You never know when or how a tsunami will strike. Evacuation towers and seawalls are being built, but how should we prepare for a tsunami?

It is important to have the hardware in place, but the most important thing is the software. When the tsunami warning for the Kamchatka Peninsula earthquake was issued, there were traffic jams caused by people evacuating by car. The principle is to evacuate on foot. The use of automobiles is only for people who have difficulty walking, such as the physically disabled and the elderly. We need to establish local rules, such as routes for using automobiles.

The Nankai Trough earthquake is assumed to have an 80% probability of occurring within the next 30 years. The magnitude is expected to be up to 9 on the Richter scale, and a tsunami of 10 meters or more is expected to hit the Pacific coast from Kanto to Kyushu. It is important to be fully prepared.

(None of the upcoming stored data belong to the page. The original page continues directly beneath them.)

-- pv_equiv track=rewrite | github.com/posl/comment_recommendation | script/split_gen/5_time/zh/214_C/0.py | process
-- ===== SOURCE A (Python) =====
-- def process(n, s, t):
--     times = [0] * n
--     for i in range(n):
--         times[i] = t[i]
--         if i == 0:
--             times[i] = max(times[i], s[i])
--         else:
--             times[i] = max(times[i], times[i - 1] + s[i])
--     return times
-- ===== SOURCE B (Python) =====
-- def process(n, s, t):
--     # Closed form instead of A's DP recurrence: with prefix sums
--     # P[i] = s[0]+...+s[i], the answer is times[i] = P[i] + max(0, max_{j<=i}(t[j]-P[j])),
--     # computed in three staged passes.
--     P = []
--     total = 0
--     for i in range(n):
--         total += s[i]
--         P.append(total)
--     M = []
--     best = 0
--     for i in range(n):
--         best = max(best, t[i] - P[i])
--         M.append(best)
--     return [P[i] + M[i] for i in range(n)]
-- ===== Notes on version B (the rewrite author's own statement) =====
-- stated objective: alternative
-- what changed: Replaces A's direct DP recurrence times[i]=max(t[i], times[i-1]+s[i]) with the prefix-sum closed form times[i]=P[i]+max(0, max_{j<=i}(t[j]-P[j])), computed in three staged passes (prefix sums, running max of t[j]-P[j], pointwise sum).
import Mathlib
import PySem

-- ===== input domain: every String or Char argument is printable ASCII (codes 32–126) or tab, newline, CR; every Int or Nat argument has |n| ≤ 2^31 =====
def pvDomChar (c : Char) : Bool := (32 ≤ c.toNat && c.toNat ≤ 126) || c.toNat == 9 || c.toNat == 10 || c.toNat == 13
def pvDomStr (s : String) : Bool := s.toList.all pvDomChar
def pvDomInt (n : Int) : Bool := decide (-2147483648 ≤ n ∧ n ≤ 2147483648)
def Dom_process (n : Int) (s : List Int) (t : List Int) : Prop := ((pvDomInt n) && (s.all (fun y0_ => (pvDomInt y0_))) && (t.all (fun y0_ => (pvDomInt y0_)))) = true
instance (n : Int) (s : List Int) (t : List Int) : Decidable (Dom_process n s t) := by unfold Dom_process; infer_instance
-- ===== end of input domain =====

-- B replaces A's DP recurrence max(t[i], times[i-1]+s[i]) with the prefix-sum
-- closed form times[i] = P[i] + max(0, max_{j≤i}(t[j]-P[j])) in three staged
-- passes (objective: alternative).

-- ===== PORT A =====
def process (n : Int) (s : List Int) (t : List Int) : List Int :=
  (PySem.List.pyRange 0 n 1).foldl (fun times i =>
    let v := PySem.List.pyGetD t i 0                    -- times[i] = t[i]
    let v := if i == 0 then
        max v (PySem.List.pyGetD s i 0)                 -- times[i] = max(times[i], s[i])
      else
        max v (PySem.List.pyGetD times (i - 1) 0 + PySem.List.pyGetD s i 0)
    PySem.List.pySetD times i v)
    (PySem.List.pyRepeat [0] n)                          -- times = [0] * n

-- ===== PORT B =====
def process_alt (n : Int) (s : List Int) (t : List Int) : List Int :=
  -- pass 1: prefix sums P[i] = s[0] + ... + s[i]
  let P := ((PySem.List.pyRange 0 n 1).foldl (fun (st : Int × List Int) i =>
      let total := st.1 + PySem.List.pyGetD s i 0
      (total, st.2 ++ [total])) ((0 : Int), ([] : List Int))).2
  -- pass 2: running max M[i] = max(0, max_{j≤i}(t[j] - P[j]))
  let M := ((PySem.List.pyRange 0 n 1).foldl (fun (st : Int × List Int) i =>
      let best := max st.1 (PySem.List.pyGetD t i 0 - PySem.List.pyGetD P i 0)
      (best, st.2 ++ [best])) ((0 : Int), ([] : List Int))).2
  -- pass 3: pointwise sum
  (PySem.List.pyRange 0 n 1).map (fun i => PySem.List.pyGetD P i 0 + PySem.List.pyGetD M i 0)

-- ===== PRECONDITION & SPEC =====
-- Pre_ excludes exactly the inputs where A raises IndexError: n larger than len(s) or len(t).
def Pre_process (n : Int) (s : List Int) (t : List Int) : Prop :=
  n ≤ (s.length : Int) ∧ n ≤ (t.length : Int)
instance (n : Int) (s : List Int) (t : List Int) : Decidable (Pre_process n s t) := by
  unfold Pre_process; infer_instance
def pvWitness_process : Int × List Int × List Int := (3, [1, 5, 2], [4, 0, 9])

def Spec_process (n : Int) (s : List Int) (t : List Int) (out : List Int) : Prop := out = process_alt n s t
instance (n : Int) (s : List Int) (t : List Int) (out : List Int) : Decidable (Spec_process n s t out) := by unfold Spec_process; infer_instance

-- ===== CLAIM (what is proved, stated in full; the proofs are below) =====
def Claim_equal_process : Prop := ∀ (n : Int) (s : List Int) (t : List Int), Dom_process n s t → Pre_process n s t → Spec_process n s t (process n s t)

-- ===== LEMMAS AND PROOFS =====

-- A's loop body, named for the invariant lemma
def stepA (s t : List Int) (times : List Int) (i : Int) : List Int :=
  let v := PySem.List.pyGetD t i 0
  let v := if i == 0 then
      max v (PySem.List.pyGetD s i 0)
    else
      max v (PySem.List.pyGetD times (i - 1) 0 + PySem.List.pyGetD s i 0)
  PySem.List.pySetD times i v

-- a reference accumulator scan (used only in the proofs, bridging A and B)
def stepB (s t : List Int) (st : Int × List Int) (i : Int) : Int × List Int :=
  let acc := max (PySem.List.pyGetD t i 0) (st.1 + PySem.List.pyGetD s i 0)
  (acc, st.2 ++ [acc])

-- the two pure sequences B computes: prefix sums and their running max
def presum (s : List Int) : Nat → Int
  | 0 => 0
  | k + 1 => presum s k + s.getD k 0

def mbest (s t : List Int) : Nat → Int
  | 0 => 0
  | k + 1 => max (mbest s t k) (t.getD k 0 - presum s (k + 1))

lemma getD_map_range (f : Nat → Int) (m k : Nat) (d : Int) (h : k < m) :
    ((List.range m).map f).getD k d = f k := by
  rw [List.getD_eq_getElem _ _ (by simpa using h)]
  simp

-- A's loop invariant (A-fold vs the reference scan), by induction on k
lemma loop_inv (s t : List Int) (m k : Nat) (hk : k ≤ m) :
    ∃ acc out,
      (PySem.List.pyRange 0 (k : Int) 1).foldl (stepB s t) (0, []) = (acc, out) ∧
      out.length = k ∧
      (k ≠ 0 → out.getD (k - 1) 0 = acc) ∧
      (PySem.List.pyRange 0 (k : Int) 1).foldl (stepA s t) (List.replicate m 0)
        = out ++ List.replicate (m - k) 0 := by
  induction k with
  | zero =>
      refine ⟨0, [], ?_, rfl, by simp, ?_⟩ <;>
        simp [PySem.List.pyRange_one_eq_nil]
  | succ k ih =>
      obtain ⟨acc, out, hB, hlen, hlast, hA⟩ := ih (by omega)
      have hsplit : PySem.List.pyRange 0 ((k + 1 : Nat) : Int) 1
          = PySem.List.pyRange 0 (k : Int) 1 ++ [(k : Int)] := by
        have := PySem.List.pyRange_one_succ_right (a := 0) (b := (k : Int)) (by positivity)
        push_cast
        rw [← this]
      set v : Int := max (PySem.List.pyGetD t (k : Int) 0)
                        (acc + PySem.List.pyGetD s (k : Int) 0) with hv
      refine ⟨v, out ++ [v], ?_, by simp [hlen], ?_, ?_⟩
      · rw [hsplit, List.foldl_append, hB, hv]
        rfl
      · intro _
        have hidx : k + 1 - 1 = out.length := by omega
        rw [hidx, List.getD_append_right _ _ _ _ le_rfl]
        simp
      · rw [hsplit, List.foldl_append, hA]
        have hmk : 0 < m - k := by omega
        have hrep : List.replicate (m - k) (0 : Int)
            = 0 :: List.replicate (m - k - 1) 0 := by
          cases hmk' : m - k with
          | zero => omega
          | succ j => simp [List.replicate_succ]
        have hvA : (if ((k : Int) == 0) then
              max (PySem.List.pyGetD t (k : Int) 0)
                  (PySem.List.pyGetD s (k : Int) 0)
            else
              max (PySem.List.pyGetD t (k : Int) 0)
                (PySem.List.pyGetD (out ++ List.replicate (m - k) 0) ((k : Int) - 1) 0
                  + PySem.List.pyGetD s (k : Int) 0)) = v := by
            by_cases hk0 : k = 0
            · have hacc : acc = 0 ∧ out = [] := by
                rw [hk0, Nat.cast_zero, PySem.List.pyRange_one_eq_nil le_rfl] at hB
                simp at hB
                exact ⟨hB.1.symm, hB.2⟩
              subst hk0
              simp [hv, hacc.1]
            · have hkc : ((k : Int) == 0) = false := by
                simp; exact_mod_cast hk0
              rw [hkc]
              simp only [Bool.false_eq_true, if_false]
              have hcast : ((k : Int) - 1) = ((k - 1 : Nat) : Int) := by omega
              rw [hcast, PySem.List.pyGetD_natCast, PySem.List.pyGetD_natCast]
              have hidx : k - 1 < out.length := by omega
              rw [List.getD_append _ _ _ _ hidx, hlast hk0, hv]
              simp
        show PySem.List.pySetD (out ++ List.replicate (m - k) 0) (k : Int) _ = _
        rw [hvA, PySem.List.pySetD_natCast]
        rw [hrep, List.set_append_right _ _ (by omega)]
        have h0 : k - out.length = 0 := by omega
        rw [h0, List.set_cons_zero]
        have hsub : m - k - 1 = m - (k + 1) := by omega
        rw [hsub]
        simp

-- the reference scan computes presum + mbest, pointwise
lemma scan_eq (s t : List Int) (k : Nat) :
    (PySem.List.pyRange 0 (k : Int) 1).foldl (stepB s t) (0, [])
      = (presum s k + mbest s t k,
         (List.range k).map (fun j => presum s (j + 1) + mbest s t (j + 1))) := by
  induction k with
  | zero => simp [PySem.List.pyRange_one_eq_nil, presum, mbest]
  | succ k ih =>
      have hsplit : PySem.List.pyRange 0 ((k + 1 : Nat) : Int) 1
          = PySem.List.pyRange 0 (k : Int) 1 ++ [(k : Int)] := by
        have := PySem.List.pyRange_one_succ_right (a := 0) (b := (k : Int)) (by positivity)
        push_cast
        rw [← this]
      rw [hsplit, List.foldl_append, ih]
      have hacc : max (PySem.List.pyGetD t (k : Int) 0)
            (presum s k + mbest s t k + PySem.List.pyGetD s (k : Int) 0)
          = presum s (k + 1) + mbest s t (k + 1) := by
        rw [PySem.List.pyGetD_natCast, PySem.List.pyGetD_natCast]
        show max (t.getD k 0) (presum s k + mbest s t k + s.getD k 0) = _
        have h1 : presum s (k + 1) = presum s k + s.getD k 0 := rfl
        have h2 : mbest s t (k + 1) = max (mbest s t k) (t.getD k 0 - presum s (k + 1)) := rfl
        rcases le_total (mbest s t k) (t.getD k 0 - presum s (k + 1)) with h | h
        · rw [h2, max_eq_right h, h1]
          rw [max_eq_left (by omega)]
          omega
        · rw [h2, max_eq_left h, h1]
          rw [max_eq_right (by omega)]
          omega
      simp only [stepB, List.foldl_cons, List.foldl_nil, hacc, List.range_succ, List.map_append,
        List.map_cons, List.map_nil]

-- B's first pass computes the prefix sums
lemma pfold_eq (s : List Int) (k : Nat) :
    (PySem.List.pyRange 0 (k : Int) 1).foldl (fun (st : Int × List Int) i =>
        let total := st.1 + PySem.List.pyGetD s i 0
        (total, st.2 ++ [total])) ((0 : Int), ([] : List Int))
      = (presum s k, (List.range k).map (fun j => presum s (j + 1))) := by
  induction k with
  | zero => simp [PySem.List.pyRange_one_eq_nil, presum]
  | succ k ih =>
      have hsplit : PySem.List.pyRange 0 ((k + 1 : Nat) : Int) 1
          = PySem.List.pyRange 0 (k : Int) 1 ++ [(k : Int)] := by
        have := PySem.List.pyRange_one_succ_right (a := 0) (b := (k : Int)) (by positivity)
        push_cast
        rw [← this]
      rw [hsplit, List.foldl_append, ih]
      simp [List.range_succ, presum]

-- B's second pass computes the running maxes, given its reads into P land in range
lemma mfold_eq (s t : List Int) (m : Nat) (k : Nat) (hk : k ≤ m) :
    (PySem.List.pyRange 0 (k : Int) 1).foldl (fun (st : Int × List Int) i =>
        let best := max st.1 (PySem.List.pyGetD t i 0
          - PySem.List.pyGetD ((List.range m).map (fun j => presum s (j + 1))) i 0)
        (best, st.2 ++ [best])) ((0 : Int), ([] : List Int))
      = (mbest s t k, (List.range k).map (fun j => mbest s t (j + 1))) := by
  induction k with
  | zero => simp [PySem.List.pyRange_one_eq_nil, mbest]
  | succ k ih =>
      have hsplit : PySem.List.pyRange 0 ((k + 1 : Nat) : Int) 1
          = PySem.List.pyRange 0 (k : Int) 1 ++ [(k : Int)] := by
        have := PySem.List.pyRange_one_succ_right (a := 0) (b := (k : Int)) (by positivity)
        push_cast
        rw [← this]
      rw [hsplit, List.foldl_append, ih (by omega)]
      simp only [List.foldl_cons, List.foldl_nil, PySem.List.pyGetD_natCast]
      rw [getD_map_range _ m k 0 (by omega)]
      simp [List.range_succ, mbest]

-- B unfolded to the pure closed form
lemma alt_eq (s t : List Int) (m : Nat) :
    process_alt (m : Int) s t
      = (List.range m).map (fun j => presum s (j + 1) + mbest s t (j + 1)) := by
  unfold process_alt
  simp only [pfold_eq s m]
  simp only [mfold_eq s t m m le_rfl]
  rw [PySem.List.pyRange_one (a := 0) (b := (m : Int))]
  have hm : ((m : Int) - 0).toNat = m := by omega
  rw [hm, List.map_map]
  apply List.map_congr_left
  intro k hk
  have hkm : k < m := List.mem_range.mp hk
  simp only [Function.comp_apply, zero_add, PySem.List.pyGetD_natCast]
  rw [getD_map_range _ m k 0 hkm, getD_map_range _ m k 0 hkm]

lemma process_eq (n : Int) (s : List Int) (t : List Int)
    (h : Pre_process n s t) : process n s t = process_alt n s t := by
  by_cases hn : 0 ≤ n
  · obtain ⟨m, rfl⟩ := Int.eq_ofNat_of_zero_le hn
    obtain ⟨acc, out, hB, hlen, -, hA⟩ := loop_inv s t m m le_rfl
    rw [scan_eq s t m] at hB
    have hout : out = (List.range m).map (fun j => presum s (j + 1) + mbest s t (j + 1)) :=
      (congrArg Prod.snd hB).symm
    unfold process
    have hrepeat : PySem.List.pyRepeat [(0 : Int)] (m : Int) = List.replicate m 0 := by
      rw [PySem.List.pyRepeat_singleton]; simp
    calc (PySem.List.pyRange 0 (m : Int) 1).foldl _ (PySem.List.pyRepeat [0] (m : Int))
        = (PySem.List.pyRange 0 (m : Int) 1).foldl (stepA s t) (List.replicate m 0) := by
          rw [hrepeat]; rfl
      _ = out := by rw [hA]; simp
      _ = process_alt (m : Int) s t := by rw [hout, alt_eq]
  · unfold process process_alt
    rw [PySem.List.pyRange_one_eq_nil (by omega)]
    simp [PySem.List.pyRepeat_singleton]
    omega

-- ===== VERDICT (by name: the statement is the Claim_ definition above) =====
theorem process_spec : Claim_equal_process := by
  intro n s t _ hpre
  unfold Spec_process
  exact process_eq n s t hpre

▼ Professor Fumihiko Imamura, Vice President of Tohoku University. He graduated from Tohoku University in 1984 with a bachelor’s degree in civil engineering. After graduating from Tohoku University in 1984 with a bachelor’s degree in civil engineering, he became an associate professor at Tohoku University and a visiting associate professor at the Disaster Prevention Research Institute of Kyoto University before becoming a professor at the Graduate School of Engineering at Tohoku University in 2000 and president of the Japan Society for Natural Disaster Science in 2008. In April 2002, he became the second director of the International Research Institute of Disaster Science (IIDS) at Tohoku University, which was established in 2012 by bringing together researchers in the fields of humanities, science, engineering, and medicine to apply the lessons learned from the Great East Japan Earthquake. He retired as Director of the same institute at the end of March 2011. Currently, he is leading activities to raise awareness of disaster prevention against natural disasters such as earthquakes, tsunamis, and typhoons. He is the author of many books, including Tsunamis: Threats, Mechanisms, Disaster Prevention and Preparedness (Seizando Shoten).